What you should do: This exercise calls for printing every record exactly once more.

Dataset entries:
-- pv_equiv track=rewrite | github.com/ditthales/ListasIP | funcoes e escopo de variaveis/23.1L4Q5 - Mergulhão no Espaço.py | monta_matriz
-- ===== SOURCE A (Python) =====
-- def monta_matriz(coordenada_X, coordenada_Y):
--     componente_X = coordenada_X
--     componente_Y = coordenada_Y * 7
--     coordenada_geral = componente_X + componente_Y
--     matriz = ""
--     for index in range(7*7):
--         if index == coordenada_geral:
--             matriz += "☆ "
--         else:
--             matriz += ". "
--         if (index + 1) % 7 == 0 and index != 49:
--             matriz = matriz[:-1]
--             matriz += "\n"
--     matriz = matriz[:-1]
--     return matriz
-- ===== SOURCE B (Python) =====
-- def monta_matriz(coordenada_X, coordenada_Y):
--     coordenada_geral = coordenada_X + coordenada_Y * 7
--     return "\n".join(
--         " ".join("☆" if linha * 7 + coluna == coordenada_geral else "."
--                  for coluna in range(7))
--         for linha in range(7))
-- ===== Notes on version B (the rewrite author's own statement) =====
-- stated objective: simpler
-- what changed: A builds one 49-token string in a single flat loop, repeatedly appending tokens and repairing the trailing space via slicing matriz[:-1] at each row boundary and at the end; B builds each of the 7 rows as a ' '-join over columns and joins the rows with ' ', comparing the linear index linha*7+coluna against the same coordenada_geral, so no slicing or patch-back is needed.
import Mathlib
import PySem

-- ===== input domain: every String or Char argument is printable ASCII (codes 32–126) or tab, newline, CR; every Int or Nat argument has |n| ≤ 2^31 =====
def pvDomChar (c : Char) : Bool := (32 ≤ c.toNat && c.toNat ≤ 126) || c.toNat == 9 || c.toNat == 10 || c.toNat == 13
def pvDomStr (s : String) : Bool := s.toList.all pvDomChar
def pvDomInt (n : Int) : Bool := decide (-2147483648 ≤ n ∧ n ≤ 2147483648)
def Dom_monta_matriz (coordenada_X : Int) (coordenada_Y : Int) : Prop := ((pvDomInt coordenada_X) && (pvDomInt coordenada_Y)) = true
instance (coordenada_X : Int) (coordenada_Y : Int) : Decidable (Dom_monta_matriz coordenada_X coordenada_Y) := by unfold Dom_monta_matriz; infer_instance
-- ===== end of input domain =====

-- B replaces A's single 49-step loop with slice/patch-back repairs by a nested row/column
-- comprehension joined with " " and "\n" (objective: simpler; same behaviour, including out-of-range coordinates).

-- ===== PORT A =====
-- A's loop, transliterated on List Char (strings ported through PySem.Chars as the convention requires)
def monta_matriz (coordenada_X : Int) (coordenada_Y : Int) : String :=
  let componente_X := coordenada_X
  let componente_Y := coordenada_Y * 7
  let coordenada_geral := componente_X + componente_Y
  let matriz : List Char :=
    (PySem.List.pyRange 0 (7*7) 1).foldl (fun matriz index =>
      let matriz := matriz ++ (if index == coordenada_geral then "☆ ".toList else ". ".toList)
      if PySem.Int.mod (index + 1) 7 == 0 && index != 49 then
        (PySem.List.slice matriz none (some (-1))) ++ "\n".toList
      else matriz) []
  String.ofList (PySem.List.slice matriz none (some (-1)))

-- ===== PORT B =====
def monta_matriz_alt (coordenada_X : Int) (coordenada_Y : Int) : String :=
  let coordenada_geral := coordenada_X + coordenada_Y * 7
  String.ofList (PySem.Chars.join "\n".toList
    ((PySem.List.pyRange 0 7 1).map (fun linha =>
      PySem.Chars.join " ".toList
        ((PySem.List.pyRange 0 7 1).map (fun coluna =>
          if linha * 7 + coluna == coordenada_geral then "☆".toList else ".".toList)))))

-- ===== PRECONDITION & SPEC =====
def Spec_monta_matriz (coordenada_X : Int) (coordenada_Y : Int) (out : String) : Prop := out = monta_matriz_alt coordenada_X coordenada_Y
instance (coordenada_X : Int) (coordenada_Y : Int) (out : String) : Decidable (Spec_monta_matriz coordenada_X coordenada_Y out) := by unfold Spec_monta_matriz; infer_instance

-- ===== CLAIM (what is proved, stated in full; the proofs are below) =====
def Claim_equal_monta_matriz : Prop := ∀ (coordenada_X : Int) (coordenada_Y : Int), Dom_monta_matriz coordenada_X coordenada_Y → Spec_monta_matriz coordenada_X coordenada_Y (monta_matriz coordenada_X coordenada_Y)

-- ===== LEMMAS AND PROOFS =====

-- A's body as a function of the linear coordinate only
def pvA (g : Int) : String :=
  let matriz : List Char :=
    (PySem.List.pyRange 0 (7*7) 1).foldl (fun matriz index =>
      let matriz := matriz ++ (if index == g then "☆ ".toList else ". ".toList)
      if PySem.Int.mod (index + 1) 7 == 0 && index != 49 then
        (PySem.List.slice matriz none (some (-1))) ++ "\n".toList
      else matriz) []
  String.ofList (PySem.List.slice matriz none (some (-1)))

def pvB (g : Int) : String :=
  String.ofList (PySem.Chars.join "\n".toList
    ((PySem.List.pyRange 0 7 1).map (fun linha =>
      PySem.Chars.join " ".toList
        ((PySem.List.pyRange 0 7 1).map (fun coluna =>
          if linha * 7 + coluna == g then "☆".toList else ".".toList)))))

theorem pvA_eq (x y : Int) : monta_matriz x y = pvA (x + y * 7) := rfl
theorem pvB_eq (x y : Int) : monta_matriz_alt x y = pvB (x + y * 7) := rfl

theorem pvA_out {g : Int} (h : g < 0 ∨ 48 < g) : pvA g = pvA 49 := by
  unfold pvA
  rw [PySem.List.foldl_congr_mem (g := fun matriz index =>
      let matriz := matriz ++ (if index == (49 : Int) then "☆ ".toList else ". ".toList)
      if PySem.Int.mod (index + 1) 7 == 0 && index != 49 then
        (PySem.List.slice matriz none (some (-1))) ++ "\n".toList
      else matriz)]
  intro acc i hi
  rw [PySem.List.mem_pyRange_one] at hi
  have h1 : (i == g) = false := by simp; omega
  have h2 : (i == (49 : Int)) = false := by simp; omega
  simp only [h1, h2]

theorem pvB_out {g : Int} (h : g < 0 ∨ 48 < g) : pvB g = pvB 49 := by
  unfold pvB
  congr 2
  apply List.map_congr_left
  intro l hl
  rw [PySem.List.mem_pyRange_one] at hl
  congr 1
  apply List.map_congr_left
  intro c hc
  rw [PySem.List.mem_pyRange_one] at hc
  have h1 : (l * 7 + c == g) = false := by simp; omega
  have h2 : (l * 7 + c == (49 : Int)) = false := by simp; omega
  rw [h1, h2]

set_option maxRecDepth 8192 in
theorem pvAB (g : Int) : pvA g = pvB g := by
  by_cases h : 0 ≤ g ∧ g ≤ 48
  · obtain ⟨h1, h2⟩ := h
    interval_cases g <;> decide
  · rw [pvA_out (by omega), pvB_out (by omega)]
    decide

-- ===== VERDICT (by name: the statement is the Claim_ definition above) =====
theorem monta_matriz_spec : Claim_equal_monta_matriz := by
  intro x y _
  unfold Spec_monta_matriz
  rw [pvA_eq, pvB_eq, pvAB]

Task answer:
-- pv_equiv track=rewrite | github.com/ditthales/ListasIP | funcoes e escopo de variaveis/23.1L4Q5 - Mergulhão no Espaço.py | monta_matriz
-- ===== SOURCE A (Python) =====
-- def monta_matriz(coordenada_X, coordenada_Y):
--     componente_X = coordenada_X
--     componente_Y = coordenada_Y * 7
--     coordenada_geral = componente_X + componente_Y
--     matriz = ""
--     for index in range(7*7):
--         if index == coordenada_geral:
--             matriz += "☆ "
--         else:
--             matriz += ". "
--         if (index + 1) % 7 == 0 and index != 49:
--             matriz = matriz[:-1]
--             matriz += "\n"
--     matriz = matriz[:-1]
--     return matriz
-- ===== SOURCE B (Python) =====
-- def monta_matriz(coordenada_X, coordenada_Y):
--     coordenada_geral = coordenada_X + coordenada_Y * 7
--     return "\n".join(
--         " ".join("☆" if linha * 7 + coluna == coordenada_geral else "."
--                  for coluna in range(7))
--         for linha in range(7))
-- ===== Notes on version B (the rewrite author's own statement) =====
-- stated objective: simpler
-- what changed: A builds one 49-token string in a single flat loop, repeatedly appending tokens and repairing the trailing space via slicing matriz[:-1] at each row boundary and at the end; B builds each of the 7 rows as a ' '-join over columns and joins the rows with ' ', comparing the linear index linha*7+coluna against the same coordenada_geral, so no slicing or patch-back is needed.
import Mathlib
import PySem

-- ===== input domain: every String or Char argument is printable ASCII (codes 32–126) or tab, newline, CR; every Int or Nat argument has |n| ≤ 2^31 =====
def pvDomChar (c : Char) : Bool := (32 ≤ c.toNat && c.toNat ≤ 126) || c.toNat == 9 || c.toNat == 10 || c.toNat == 13
def pvDomStr (s : String) : Bool := s.toList.all pvDomChar
def pvDomInt (n : Int) : Bool := decide (-2147483648 ≤ n ∧ n ≤ 2147483648)
def Dom_monta_matriz (coordenada_X : Int) (coordenada_Y : Int) : Prop := ((pvDomInt coordenada_X) && (pvDomInt coordenada_Y)) = true
instance (coordenada_X : Int) (coordenada_Y : Int) : Decidable (Dom_monta_matriz coordenada_X coordenada_Y) := by unfold Dom_monta_matriz; infer_instance
-- ===== end of input domain =====

-- B replaces A's single 49-step loop with slice/patch-back repairs by a nested row/column
-- comprehension joined with " " and "\n" (objective: simpler; same behaviour, including out-of-range coordinates).

-- ===== PORT A =====
-- A's loop, transliterated on List Char (strings ported through PySem.Chars as the convention requires)
def monta_matriz (coordenada_X : Int) (coordenada_Y : Int) : String :=
  let componente_X := coordenada_X
  let componente_Y := coordenada_Y * 7
  let coordenada_geral := componente_X + componente_Y
  let matriz : List Char :=
    (PySem.List.pyRange 0 (7*7) 1).foldl (fun matriz index =>
      let matriz := matriz ++ (if index == coordenada_geral then "☆ ".toList else ". ".toList)
      if PySem.Int.mod (index + 1) 7 == 0 && index != 49 then
        (PySem.List.slice matriz none (some (-1))) ++ "\n".toList
      else matriz) []
  String.ofList (PySem.List.slice matriz none (some (-1)))

-- ===== PORT B =====
def monta_matriz_alt (coordenada_X : Int) (coordenada_Y : Int) : String :=
  let coordenada_geral := coordenada_X + coordenada_Y * 7
  String.ofList (PySem.Chars.join "\n".toList
    ((PySem.List.pyRange 0 7 1).map (fun linha =>
      PySem.Chars.join " ".toList
        ((PySem.List.pyRange 0 7 1).map (fun coluna =>
          if linha * 7 + coluna == coordenada_geral then "☆".toList else ".".toList)))))

-- ===== PRECONDITION & SPEC =====
def Spec_monta_matriz (coordenada_X : Int) (coordenada_Y : Int) (out : String) : Prop := out = monta_matriz_alt coordenada_X coordenada_Y
instance (coordenada_X : Int) (coordenada_Y : Int) (out : String) : Decidable (Spec_monta_matriz coordenada_X coordenada_Y out) := by unfold Spec_monta_matriz; infer_instance

-- ===== CLAIM (what is proved, stated in full; the proofs are below) =====
def Claim_equal_monta_matriz : Prop := ∀ (coordenada_X : Int) (coordenada_Y : Int), Dom_monta_matriz coordenada_X coordenada_Y → Spec_monta_matriz coordenada_X coordenada_Y (monta_matriz coordenada_X coordenada_Y)

-- ===== LEMMAS AND PROOFS =====

-- A's body as a function of the linear coordinate only
def pvA (g : Int) : String :=
  let matriz : List Char :=
    (PySem.List.pyRange 0 (7*7) 1).foldl (fun matriz index =>
      let matriz := matriz ++ (if index == g then "☆ ".toList else ". ".toList)
      if PySem.Int.mod (index + 1) 7 == 0 && index != 49 then
        (PySem.List.slice matriz none (some (-1))) ++ "\n".toList
      else matriz) []
  String.ofList (PySem.List.slice matriz none (some (-1)))

def pvB (g : Int) : String :=
  String.ofList (PySem.Chars.join "\n".toList
    ((PySem.List.pyRange 0 7 1).map (fun linha =>
      PySem.Chars.join " ".toList
        ((PySem.List.pyRange 0 7 1).map (fun coluna =>
          if linha * 7 + coluna == g then "☆".toList else ".".toList)))))

theorem pvA_eq (x y : Int) : monta_matriz x y = pvA (x + y * 7) := rfl
theorem pvB_eq (x y : Int) : monta_matriz_alt x y = pvB (x + y * 7) := rfl

theorem pvA_out {g : Int} (h : g < 0 ∨ 48 < g) : pvA g = pvA 49 := by
  unfold pvA
  rw [PySem.List.foldl_congr_mem (g := fun matriz index =>
      let matriz := matriz ++ (if index == (49 : Int) then "☆ ".toList else ". ".toList)
      if PySem.Int.mod (index + 1) 7 == 0 && index != 49 then
        (PySem.List.slice matriz none (some (-1))) ++ "\n".toList
      else matriz)]
  intro acc i hi
  rw [PySem.List.mem_pyRange_one] at hi
  have h1 : (i == g) = false := by simp; omega
  have h2 : (i == (49 : Int)) = false := by simp; omega
  simp only [h1, h2]

theorem pvB_out {g : Int} (h : g < 0 ∨ 48 < g) : pvB g = pvB 49 := by
  unfold pvB
  congr 2
  apply List.map_congr_left
  intro l hl
  rw [PySem.List.mem_pyRange_one] at hl
  congr 1
  apply List.map_congr_left
  intro c hc
  rw [PySem.List.mem_pyRange_one] at hc
  have h1 : (l * 7 + c == g) = false := by simp; omega
  have h2 : (l * 7 + c == (49 : Int)) = false := by simp; omega
  rw [h1, h2]

set_option maxRecDepth 8192 in
theorem pvAB (g : Int) : pvA g = pvB g := by
  by_cases h : 0 ≤ g ∧ g ≤ 48
  · obtain ⟨h1, h2⟩ := h
    interval_cases g <;> decide
  · rw [pvA_out (by omega), pvB_out (by omega)]
    decide

-- ===== VERDICT (by name: the statement is the Claim_ definition above) =====
theorem monta_matriz_spec : Claim_equal_monta_matriz := by
  intro x y _
  unfold Spec_monta_matriz
  rw [pvA_eq, pvB_eq, pvAB]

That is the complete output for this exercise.